The pre-registered headline result is a Kruskal–Wallis omnibus test on CQS_craft across the 9 preambles, with a mixed-effects model CQS_craft ~ preamble + (1|model) + (1|task) as the secondary contrast, plus bootstrap CIs on per-condition means. The hypothesis is supported if KW p < 0.05 in at least one of {pooled, non-reasoning sub-pool, reasoning sub-pool} stratifications.

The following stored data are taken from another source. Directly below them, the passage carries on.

-- pv_equiv track=rewrite | github.com/ianlai/Algorithm-Python | algo/_Practice/KT/RectangleFinder1.py | rectangleFinder
-- ===== SOURCE A (Python) =====
-- def rectangleFinder(grid):
--     if len(grid) == 0 or len(grid[0]) == 0:
--         return []
--
--     res = []
--     for i in range(len(grid)):
--         for j in range(len(grid[0])):
--             if grid[i][j] == 0:
--                 down, right = i, j
--                 for row in range(i, len(grid)):
--                     if grid[row][j] == 0:
--                         down = row
--                 for col in range(j, len(grid[0])):
--                     if grid[i][col] == 0:
--                         right = col
--                 res.append((i, j))
--                 res.append((down, right))
--                 return res
--     return res
-- ===== SOURCE B (Python) =====
-- def rectangleFinder(grid):
--     if not grid or not grid[0]:
--         return []
--     n = len(grid[0])
--     zeros = [(i, j) for i in range(len(grid)) for j in range(n) if grid[i][j] == 0]
--     if not zeros:
--         return []
--     i, j = zeros[0]
--     down = max(r for r, c in zeros if c == j)
--     right = max(c for r, c in zeros if r == i)
--     return [(i, j), (down, right)]
-- ===== Notes on version B (the rewrite author's own statement) =====
-- stated objective: alternative
-- what changed: B builds the list of all zero coordinates once by a single comprehension and then answers by aggregation over that list (its head is the first zero; the extents are max() over filters of it), replacing A's nested search loops plus two dedicated last-zero grid scans.
-- outside the precondition, e.g. on rectangleFinder([[0, 1], [5]]): A returns [(0, 0), (0, 0)], B raises IndexError
import Mathlib
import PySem

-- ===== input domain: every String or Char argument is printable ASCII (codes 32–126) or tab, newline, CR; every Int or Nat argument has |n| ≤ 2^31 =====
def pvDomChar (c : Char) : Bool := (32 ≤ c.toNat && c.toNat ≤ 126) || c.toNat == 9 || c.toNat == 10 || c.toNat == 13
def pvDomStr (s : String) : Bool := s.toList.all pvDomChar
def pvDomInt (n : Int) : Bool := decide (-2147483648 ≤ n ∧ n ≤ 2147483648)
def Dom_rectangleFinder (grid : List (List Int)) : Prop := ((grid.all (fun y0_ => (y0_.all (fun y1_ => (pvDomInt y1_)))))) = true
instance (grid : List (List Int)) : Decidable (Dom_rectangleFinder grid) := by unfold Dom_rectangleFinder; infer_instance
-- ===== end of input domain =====

-- B materialises the list of all zero coordinates once (row-major) and answers by aggregation
-- (head, and max over filters of that list), replacing A's three separate grid scans (alternative).


-- grid[i][j]; inside Pre_ every accessed index is in range, so the defaults are never used
def pvCell (g : List (List Int)) (i j : Nat) : Int := (g.getD i []).getD j 1

-- ===== PORT A =====
-- inner 'for j in range(n): if grid[i][j]==0: …return' of A's search
def pvAscanJ (g : List (List Int)) (n i j : Nat) : Option Nat :=
  if _h : j < n then
    (if pvCell g i j = 0 then some j else pvAscanJ g n i (j+1))
  else none
termination_by n - j

-- outer 'for i in range(len(grid)): …' of A's search
def pvAscanI (g : List (List Int)) (n i : Nat) : Option (Nat × Nat) :=
  if _h : i < g.length then
    (match pvAscanJ g n i 0 with
     | some j => some (i, j)
     | none => pvAscanI g n (i+1))
  else none
termination_by g.length - i

def rectangleFinder (grid : List (List Int)) : List (Int × Int) :=
  if grid.length = 0 ∨ (grid.headD []).length = 0 then []
  else
    match pvAscanI grid (grid.headD []).length 0 with
    | none => []
    | some (i, j) =>
      -- for row in range(i, len(grid)): if grid[row][j]==0: down = row
      -- for col in range(j, n): if grid[i][col]==0: right = col
      [((i : Int), (j : Int)),
       (((((List.range' i (grid.length - i)).foldl
            (fun acc r => if pvCell grid r j = 0 then r else acc) i : Nat)) : Int),
        ((((List.range' j ((grid.headD []).length - j)).foldl
            (fun acc c => if pvCell grid i c = 0 then c else acc) j : Nat)) : Int))]

-- ===== PORT B =====
-- zeros = [(i, j) for i in range(len(grid)) for j in range(n) if grid[i][j] == 0]
def pvZeros (grid : List (List Int)) (n : Nat) : List (Nat × Nat) :=
  (List.range grid.length).flatMap
    (fun i => ((List.range n).filter (fun j => decide (pvCell grid i j = 0))).map (fun j => (i, j)))

def rectangleFinder_alt (grid : List (List Int)) : List (Int × Int) :=
  if grid.isEmpty ∨ (grid.headD []).isEmpty then []
  else
    match pvZeros grid (grid.headD []).length with
    | [] => []
    | (i, j) :: _ =>
      -- down = max(r for r, c in zeros if c == j); right = max(c for r, c in zeros if r == i)
      -- Python's max raises on an empty sequence; (i,j) itself passes both filters, so the
      -- .getD defaults are never used.
      [((i : Int), (j : Int)),
       (((((pvZeros grid (grid.headD []).length).filter (fun p => p.2 == j)).map Prod.fst).max?.getD i : Nat),
        ((((pvZeros grid (grid.headD []).length).filter (fun p => p.1 == i)).map Prod.snd).max?.getD j : Nat))]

Other locked items (SPEC §7)

  • Self-judgment exclusion for primary CQS, with the self-vs-cross delta reported as an F3-style hygiene check.
  • Power floor: any condition with <60 valid post-attrition samples is flagged; conclusions restricted to conditions clearing 100.
  • Extraction fidelity: failed extractions are logged and excluded, never scored as zero.
  • Reproducibility: seeds, temperature, model versions, and preamble text hashes persisted with every generation record.

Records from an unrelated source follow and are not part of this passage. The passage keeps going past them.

-- pv_equiv track=rewrite | github.com/AceRodnel14/python-scripts | FileOrganizer/renameSubdirs.py | replace_first_three_spaces
-- ===== SOURCE A (Python) =====
-- EM_DASH = "—"
--
-- def replace_first_three_spaces(name: str) -> str:
--     """Replace the first three whitespace occurrences with em-dash."""
--     parts = name.split(" ")
--     if len(parts) <= 1:
--         return name
--
--     new_name = ""
--     replacements = 0
--
--     for i, part in enumerate(parts):
--         if i == 0:
--             new_name = part
--             continue
--
--         if replacements < 3:
--             new_name += EM_DASH + part
--             replacements += 1
--         else:
--             new_name += " " + part
--
--     return new_name
-- ===== SOURCE B (Python) =====
-- EM_DASH = "—"
--
-- def replace_first_three_spaces(name: str) -> str:
--     """Replace the first three whitespace occurrences with em-dash."""
--     out = []
--     count = 0
--     for ch in name:
--         if ch == " " and count < 3:
--             out.append(EM_DASH)
--             count += 1
--         else:
--             out.append(ch)
--     return "".join(out)
-- ===== Notes on version B (the rewrite author's own statement) =====
-- stated objective: simpler
-- what changed: B replaces the split-on-space / enumerate-rejoin pipeline with a single character-by-character scan that appends an em-dash for each of the first three spaces and copies every other character.
import Mathlib
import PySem

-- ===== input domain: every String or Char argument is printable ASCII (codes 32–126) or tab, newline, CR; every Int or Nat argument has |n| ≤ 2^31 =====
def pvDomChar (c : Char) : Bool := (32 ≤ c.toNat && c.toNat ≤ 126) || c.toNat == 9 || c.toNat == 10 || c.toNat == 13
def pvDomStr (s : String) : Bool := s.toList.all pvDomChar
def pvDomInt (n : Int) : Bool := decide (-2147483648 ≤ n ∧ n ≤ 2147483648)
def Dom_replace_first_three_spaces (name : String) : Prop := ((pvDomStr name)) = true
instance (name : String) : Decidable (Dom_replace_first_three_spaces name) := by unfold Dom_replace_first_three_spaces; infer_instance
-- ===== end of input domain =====

-- B replaces the first three spaces in one character scan with a counter instead of splitting on " " and rejoining; simpler, same cost.


-- ===== PORT A =====
-- EM_DASH = "—"
def pvEmDash : List Char := ['—']

-- literal port of A: split on " ", early return if ≤ 1 part, then rebuild with an enumerate loop
def replace_first_three_spaces (name : String) : String :=
  let parts := PySem.Chars.splitOn name.toList [' ']
  if parts.length ≤ 1 then name
  else
    let st := (PySem.List.enumerate parts 0).foldl
      (fun (st : List Char × Int) ip =>
        if ip.1 == 0 then (ip.2, st.2)
        else if st.2 < 3 then (st.1 ++ pvEmDash ++ ip.2, st.2 + 1)
        else (st.1 ++ [' '] ++ ip.2, st.2)) ([], 0)
    String.ofList st.1

-- ===== PORT B =====
-- literal port of B: single scan, replacement counter
def pvScan : List Char → Int → List Char
  | [], _ => []
  | c :: cs, k =>
    if c == ' ' && k < 3 then pvEmDash ++ pvScan cs (k + 1)
    else c :: pvScan cs k

def replace_first_three_spaces_alt (name : String) : String :=
  String.ofList (pvScan name.toList 0)

-- ===== PRECONDITION & SPEC =====
def Spec_replace_first_three_spaces (name : String) (out : String) : Prop := out = replace_first_three_spaces_alt name
instance (name : String) (out : String) : Decidable (Spec_replace_first_three_spaces name out) := by unfold Spec_replace_first_three_spaces; infer_instance

-- ===== CLAIM (what is proved, stated in full; the proofs are below) =====
def Claim_equal_replace_first_three_spaces : Prop := ∀ (name : String), Dom_replace_first_three_spaces name → Spec_replace_first_three_spaces name (replace_first_three_spaces name)

-- ===== LEMMAS AND PROOFS =====

-- simple recursive description of PySem.Chars.splitOn on the one-char separator " "
def pvSplitSp : List Char → List Char → List (List Char)
  | [], cur => [cur.reverse]
  | c :: rest, cur => if c = ' ' then cur.reverse :: pvSplitSp rest [] else pvSplitSp rest (c :: cur)

theorem pvSplitOn_go_spec (fuel : Nat) (l cur : List Char) (acc : List (List Char))
    (h : l.length ≤ fuel) :
    PySem.Chars.splitOn.go [' '] fuel l cur acc = acc.reverse ++ pvSplitSp l cur := by
  induction fuel generalizing l cur acc with
  | zero =>
    cases l with
    | nil => simp [PySem.Chars.splitOn.go, pvSplitSp]
    | cons c rest => simp at h
  | succ n ih =>
    cases l with
    | nil => simp [PySem.Chars.splitOn.go, pvSplitSp]
    | cons c rest =>
      simp only [PySem.Chars.splitOn.go]
      by_cases hc : c = ' '
      · subst hc
        have hp : List.isPrefixOf [' '] (' ' :: rest) = true := by
          simp [List.isPrefixOf]
        simp only [hp, if_pos]
        rw [ih _ _ _ (by simpa using Nat.le_of_succ_le_succ h)]
        simp [pvSplitSp]
      · have hp : List.isPrefixOf [' '] (c :: rest) = false := by
          simp [List.isPrefixOf, BEq.beq]
          intro h'; exact absurd h'.symm hc
        simp only [hp, Bool.false_eq_true, if_neg, not_false_iff]
        rw [ih _ _ _ (by simpa using Nat.le_of_succ_le_succ h)]
        simp [pvSplitSp, hc]

theorem pvSplitOn_eq (cs : List Char) :
    PySem.Chars.splitOn cs [' '] = pvSplitSp cs [] := by
  unfold PySem.Chars.splitOn
  rw [pvSplitOn_go_spec _ _ _ _ (by omega)]
  simp

theorem pvSplitSp_ne_nil (cs cur : List Char) : pvSplitSp cs cur ≠ [] := by
  induction cs generalizing cur with
  | nil => simp [pvSplitSp]
  | cons c rest ih =>
    simp only [pvSplitSp]
    split
    · simp
    · exact ih _

theorem pvSplitSp_length (cs cur : List Char) :
    (pvSplitSp cs cur).length = 1 + cs.countP (· == ' ') := by
  induction cs generalizing cur with
  | nil => simp [pvSplitSp]
  | cons c rest ih =>
    by_cases hc : c = ' '
    · subst hc; simp [pvSplitSp, ih]; omega
    · simp [pvSplitSp, hc, ih]

theorem pvScan_no_space (cs : List Char) (k : Int) (h : cs.countP (· == ' ') = 0) :
    pvScan cs k = cs := by
  induction cs generalizing k with
  | nil => simp [pvScan]
  | cons c rest ih =>
    rw [List.countP_cons] at h
    by_cases hc : c = ' '
    · subst hc
      simp only [beq_self_eq_true, if_true] at h
      omega
    · have hcb : (c == ' ') = false := by simpa using hc
      simp only [hcb, Bool.false_eq_true, if_false] at h
      simp [pvScan, hcb, ih _ (by omega)]

-- the tail of A's loop (indices ≥ 1), as a plain fold over the parts
def pvAFold : List (List Char) → (List Char × Int) → (List Char × Int)
  | [], st => st
  | p :: ps, st =>
    if st.2 < 3 then pvAFold ps (st.1 ++ pvEmDash ++ p, st.2 + 1)
    else pvAFold ps (st.1 ++ [' '] ++ p, st.2)

theorem pvEnumFold (ps : List (List Char)) (s : Int) (st : List Char × Int) (hs : 1 ≤ s) :
    (PySem.List.enumerate ps s).foldl
      (fun (st : List Char × Int) ip =>
        if ip.1 == 0 then (ip.2, st.2)
        else if st.2 < 3 then (st.1 ++ pvEmDash ++ ip.2, st.2 + 1)
        else (st.1 ++ [' '] ++ ip.2, st.2)) st = pvAFold ps st := by
  induction ps generalizing s st with
  | nil => simp [PySem.List.enumerate_nil, pvAFold]
  | cons p ps ih =>
    rw [PySem.List.enumerate_cons]
    have hz : (s == 0) = false := by simp; omega
    simp only [List.foldl_cons, hz, Bool.false_eq_true, if_neg, not_false_iff]
    rw [ih _ _ (by omega)]
    simp only [pvAFold]
    split <;> simp

theorem pvKey (cs : List Char) (cur acc : List Char) (r : Int) (h0 : 0 ≤ r) (h3 : r ≤ 3) :
    pvAFold (pvSplitSp cs cur).tail (acc ++ (pvSplitSp cs cur).headI, r)
      = ((acc ++ cur.reverse) ++ pvScan cs r, min 3 (r + cs.countP (· == ' '))) := by
  induction cs generalizing cur acc r with
  | nil =>
    simp [pvSplitSp, pvAFold, pvScan]
    omega
  | cons c rest ih =>
    by_cases hc : c = ' '
    · subst hc
      obtain ⟨h, t, hht⟩ : ∃ h t, pvSplitSp rest [] = h :: t := by
        cases heq : pvSplitSp rest [] with
        | nil => exact absurd heq (pvSplitSp_ne_nil rest [])
        | cons h t => exact ⟨h, t, rfl⟩
      rw [show pvSplitSp (' ' :: rest) cur = cur.reverse :: pvSplitSp rest [] from by
            simp [pvSplitSp], hht, List.tail_cons, List.headI_cons]
      by_cases hr : r < 3
      · simp only [pvAFold, if_pos hr]
        have := ih [] (acc ++ cur.reverse ++ pvEmDash) (r + 1) (by omega) (by omega)
        rw [hht] at this
        simp only [List.tail_cons, List.headI_cons] at this
        rw [show (acc ++ cur.reverse, r).1 ++ pvEmDash ++ h
              = acc ++ cur.reverse ++ pvEmDash ++ h by simp]
        rw [this]
        have hsc : pvScan (' ' :: rest) r = pvEmDash ++ pvScan rest (r + 1) := by
          simp [pvScan, hr]
        rw [hsc]
        simp only [Prod.mk.injEq, List.countP_cons, List.append_assoc]
        refine ⟨by simp, by simp; omega⟩
      · simp only [pvAFold, if_neg hr]
        have := ih [] (acc ++ cur.reverse ++ [' ']) r h0 h3
        rw [hht] at this
        simp only [List.tail_cons, List.headI_cons] at this
        rw [show (acc ++ cur.reverse, r).1 ++ [' '] ++ h
              = acc ++ cur.reverse ++ [' '] ++ h by simp]
        rw [this]
        have hsc : pvScan (' ' :: rest) r = ' ' :: pvScan rest r := by
          simp only [pvScan]
          have : (' ' == ' ' && decide (r < 3)) = false := by simp; omega
          rw [this]; simp
        rw [hsc]
        simp only [Prod.mk.injEq, List.countP_cons, List.append_assoc]
        refine ⟨by simp, by simp; omega⟩
    · simp only [pvSplitSp, if_neg hc]
      rw [ih (c :: cur) acc r h0 h3]
      have hcb : (c == ' ') = false := by simpa using hc
      simp [pvScan, hcb, List.append_assoc]

-- ===== VERDICT (by name: the statement is the Claim_ definition above) =====
theorem replace_first_three_spaces_spec : Claim_equal_replace_first_three_spaces := by
  intro name _
  unfold Spec_replace_first_three_spaces replace_first_three_spaces replace_first_three_spaces_alt
  rw [pvSplitOn_eq]
  by_cases hlen : (pvSplitSp name.toList []).length ≤ 1
  · simp only [hlen, if_pos]
    rw [pvScan_no_space name.toList 0 (by
      have := pvSplitSp_length name.toList []
      omega)]
    exact String.ofList_toList.symm
  · simp only [hlen, if_neg, not_false_iff]
    obtain ⟨p0, ps, hps⟩ : ∃ p0 ps, pvSplitSp name.toList [] = p0 :: ps := by
      cases heq : pvSplitSp name.toList [] with
      | nil => exact absurd heq (pvSplitSp_ne_nil name.toList [])
      | cons p0 ps => exact ⟨p0, ps, rfl⟩
    rw [hps, PySem.List.enumerate_cons]
    simp only [List.foldl_cons, if_pos, beq_self_eq_true]
    rw [pvEnumFold ps (0 + 1) (p0, (([] : List Char), (0 : Int)).2) (by omega)]
    have := pvKey name.toList [] [] 0 (by omega) (by omega)
    rw [hps] at this
    simp only [List.tail_cons, List.headI_cons, List.nil_append, List.reverse_nil,
      List.append_nil] at this
    rw [this]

How amendments are handled

SPEC §7 establishes the boundary explicitly:

§6.1 (conditions), §6.2 (task IDs), §6.5 (metric formula and weights) are locked at the start of generation. Any amendment after generation begins must be logged as a documented pre-registration drift event with rationale.

In practice, pre-flight discovery (Phases A–D before the main run) surfaced several issues that required design changes. Each change is documented as an Amendment entry in SPEC_V2.md §12 — never silently edited into the spec. Each amendment names:

  1. The trigger — what was empirically discovered.
  2. The change — what was modified in which SPEC section.
  3. The rationale — why the change is more faithful to the hypothesis than the original design.
  4. (Where relevant) the verification — pre-flight evidence the new design works.

Five amendments (A1–A5) were filed during pre-flight. See Amendments for the full inventory. No amendments were filed after the main run began.

Why this matters

Without a pre-registered metric and rubric, the rubric redesign in Amendment A1 would look like p-hacking — swapping in dimensions that respond to preambles after seeing which ones don't. The amendment log makes it visible that the rubric was redesigned before the main run in response to a specific empirical failure (Phase D prevalence audit: 0 of 11 original dimensions active), and the redesign was itself validated by a pre-flight re-probe (Phase D2: 9 of 9 new dimensions active under the multi-judge panel).

The ml-lab debate protocol and the append-only investigation log are the two mechanisms that keep the pre-registration boundary honest: every spec edit is paired with a logged event that names the trigger and the verification.